The Center for Hearing and Communication awarded Apple the Eleanor Roosevelt Humanitarian Award for its efforts toward creating accessible products and technologies for people living with disabilities.
Apple Senior Director of Global Accessibility Policy and Initiatives Sarah Herrlinger accepted the award on behalf of the company at an annual event dubbed ‘The Feast’ the CHC said in a press release.
Prior to the presentation, Herrlinger took part in a brief Q&A with CHC Executive Director Laurie Hanin to discuss Apple’s commitment to accessibility, tenets the company often touts in its own advertising. When asked how inclusion became an important value to Apple, Herrlinger said the philosophy has been central to the company’s ethos “from the very beginning.”
“Our products should reduce barriers so you can do just that, regardless of ability. This work is never done,” she said. “But it’s exactly the kind of design and engineering challenge Apple was built for.”
“At Apple, accessibility is viewed as a human right, not a feature to tick off a compliance checklist,” Herrlinger adds.
The company has for years incorporated accessibility assets like VoiceOver screen reader technology and system-level integration with hearing aids in its iOS and Mac devices, and continues to make advancements toward improving the user experience for people living with hearing loss. In 2016, for example, Apple rolled out AirPods-style streaming and Live Listen support for Made For iPhone hearing aids.
“For Apple, the ongoing investment into accessibility tech is a show of respect for its customers,” Herrlinger said.
The executive went on to highlight in-store accommodations for people with hearing loss, saying Apple outlets are equipped with audio kits for use during instructional workshops, some of which focus on device accessibility. Further, customers who require American Sign Language interpreters can schedule one to attend their store visit.

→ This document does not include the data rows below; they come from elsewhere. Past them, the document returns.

-- pv_equiv track=rewrite | github.com/MariusBBerg/puffer-drone-swarm | setup.py | split_flags
-- ===== SOURCE A (Python) =====
-- def split_flags(flags: list[str]) -> tuple[list[str], list[str], list[str], list[str]]:
--     include_dirs: list[str] = []
--     library_dirs: list[str] = []
--     libraries: list[str] = []
--     extras: list[str] = []
--     for flag in flags:
--         if flag.startswith("-I"):
--             include_dirs.append(flag[2:])
--         elif flag.startswith("-L"):
--             library_dirs.append(flag[2:])
--         elif flag.startswith("-l"):
--             libraries.append(flag[2:])
--         else:
--             extras.append(flag)
--     return include_dirs, library_dirs, libraries, extras
-- ===== SOURCE B (Python) =====
-- def split_flags(flags: list[str]) -> tuple[list[str], list[str], list[str], list[str]]:
--     include_dirs = [f[2:] for f in flags if f.startswith("-I")]
--     library_dirs = [f[2:] for f in flags if not f.startswith("-I") and f.startswith("-L")]
--     libraries = [f[2:] for f in flags if not f.startswith("-I") and not f.startswith("-L") and f.startswith("-l")]
--     extras = [f for f in flags if not (f.startswith("-I") or f.startswith("-L") or f.startswith("-l"))]
--     return include_dirs, library_dirs, libraries, extras
-- ===== Notes on version B (the rewrite author's own statement) =====
-- stated objective: idiomatic
-- what changed: Replaced the single branching pass with four independent filtering comprehensions, one per output category.
import Mathlib
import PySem

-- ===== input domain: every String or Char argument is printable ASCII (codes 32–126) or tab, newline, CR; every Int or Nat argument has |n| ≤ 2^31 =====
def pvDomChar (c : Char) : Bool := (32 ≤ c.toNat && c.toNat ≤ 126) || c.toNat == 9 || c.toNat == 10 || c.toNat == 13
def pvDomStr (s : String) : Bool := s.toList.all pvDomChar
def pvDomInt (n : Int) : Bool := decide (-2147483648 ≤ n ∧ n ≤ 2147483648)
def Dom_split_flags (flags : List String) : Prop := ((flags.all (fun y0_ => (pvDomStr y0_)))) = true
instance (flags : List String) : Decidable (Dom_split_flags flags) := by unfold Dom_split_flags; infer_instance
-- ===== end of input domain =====

-- B replaces A's single branching pass by four independent filtering scans (objective: idiomatic).

-- ===== PORT A =====
-- single pass, four accumulators appended to in branch order (A's loop)
def split_flags (flags : List String) : List String × List String × List String × List String :=
  let st := flags.foldl (fun (acc : List String × List String × List String × List String) flag =>
    let (incl, libd, libs, ext) := acc
    if PySem.Str.startswith flag "-I" then (incl ++ [PySem.Str.slice flag (some 2) none], libd, libs, ext)
    else if PySem.Str.startswith flag "-L" then (incl, libd ++ [PySem.Str.slice flag (some 2) none], libs, ext)
    else if PySem.Str.startswith flag "-l" then (incl, libd, libs ++ [PySem.Str.slice flag (some 2) none], ext)
    else (incl, libd, libs, ext ++ [flag])) ([], [], [], [])
  st

-- ===== PORT B =====
-- four independent scans, one comprehension per category (B's shape)
def split_flags_alt (flags : List String) : List String × List String × List String × List String :=
  ((flags.filter (fun f => PySem.Str.startswith f "-I")).map (fun f => PySem.Str.slice f (some 2) none),
   (flags.filter (fun f => !PySem.Str.startswith f "-I" && PySem.Str.startswith f "-L")).map (fun f => PySem.Str.slice f (some 2) none),
   (flags.filter (fun f => !PySem.Str.startswith f "-I" && !PySem.Str.startswith f "-L" && PySem.Str.startswith f "-l")).map (fun f => PySem.Str.slice f (some 2) none),
   flags.filter (fun f => !(PySem.Str.startswith f "-I" || PySem.Str.startswith f "-L" || PySem.Str.startswith f "-l")))

-- ===== PRECONDITION & SPEC =====
def Spec_split_flags (flags : List String) (out : List String × List String × List String × List String) : Prop := out = split_flags_alt flags
instance (flags : List String) (out : List String × List String × List String × List String) : Decidable (Spec_split_flags flags out) := by unfold Spec_split_flags; infer_instance

-- ===== CLAIM (what is proved, stated in full; the proofs are below) =====
def Claim_equal_split_flags : Prop := ∀ (flags : List String), Dom_split_flags flags → Spec_split_flags flags (split_flags flags)

-- ===== LEMMAS AND PROOFS =====
theorem split_flags_foldl (flags i l lb e : List String) :
    flags.foldl (fun (acc : List String × List String × List String × List String) flag =>
      let (incl, libd, libs, ext) := acc
      if PySem.Str.startswith flag "-I" then (incl ++ [PySem.Str.slice flag (some 2) none], libd, libs, ext)
      else if PySem.Str.startswith flag "-L" then (incl, libd ++ [PySem.Str.slice flag (some 2) none], libs, ext)
      else if PySem.Str.startswith flag "-l" then (incl, libd, libs ++ [PySem.Str.slice flag (some 2) none], ext)
      else (incl, libd, libs, ext ++ [flag])) (i, l, lb, e) =
    (i ++ (flags.filter (fun f => PySem.Str.startswith f "-I")).map (fun f => PySem.Str.slice f (some 2) none),
     l ++ (flags.filter (fun f => !PySem.Str.startswith f "-I" && PySem.Str.startswith f "-L")).map (fun f => PySem.Str.slice f (some 2) none),
     lb ++ (flags.filter (fun f => !PySem.Str.startswith f "-I" && !PySem.Str.startswith f "-L" && PySem.Str.startswith f "-l")).map (fun f => PySem.Str.slice f (some 2) none),
     e ++ flags.filter (fun f => !(PySem.Str.startswith f "-I" || PySem.Str.startswith f "-L" || PySem.Str.startswith f "-l"))) := by
  induction flags generalizing i l lb e with
  | nil => simp
  | cons f fs ih =>
    simp only [List.foldl_cons, List.filter_cons]
    by_cases hI : PySem.Str.startswith f "-I" <;>
      by_cases hL : PySem.Str.startswith f "-L" <;>
        by_cases hl : PySem.Str.startswith f "-l" <;>
          simp_all

-- ===== VERDICT (by name: the statement is the Claim_ definition above) =====
theorem split_flags_spec : Claim_equal_split_flags := by
  intro flags _
  show split_flags flags = split_flags_alt flags
  have h := split_flags_foldl flags [] [] [] []
  simpa [split_flags, split_flags_alt] using h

When Apple unveiled iPad Pro and new Mac hardware at a special event last month, it live streamed the announcements to select Apple store locations outfitted with video walls. The broadcasts were accompanied by real-time closed captioning.
Herrlinger said Apple is “just getting started” when it comes to accessibility, which is typically cited with a capital “A” in the company’s marketing material.
“One of the great things about the Apple ecosystem is how it enables third-party developers to build apps that reach hundreds of millions of people around the world,” Herrlinger said. “We see this already in the apps we all rely on daily, both within the deaf and hard of hearing community and beyond. We’re seeing a lot of excitement among developers who’re increasingly embracing accessibility as part of their app design process.”
Apple is considered an industry leader in device accessibility and as such has received numerous accolades for its efforts in the space. In 2015, for example, Apple received the American Foundation for the Blind’s Helen Keller Achievement Award for creating and implementing VoiceOver, and was last year featured as a corporate honoree at the 57th annual Louis Braille Awards in recognition of contributions to the blind and visually impaired community.
Apple last year launched an Accessibility mini-site highlighting the many features and accommodations built into its various products, from special display modes to Siri support, software tools and hardware integrations.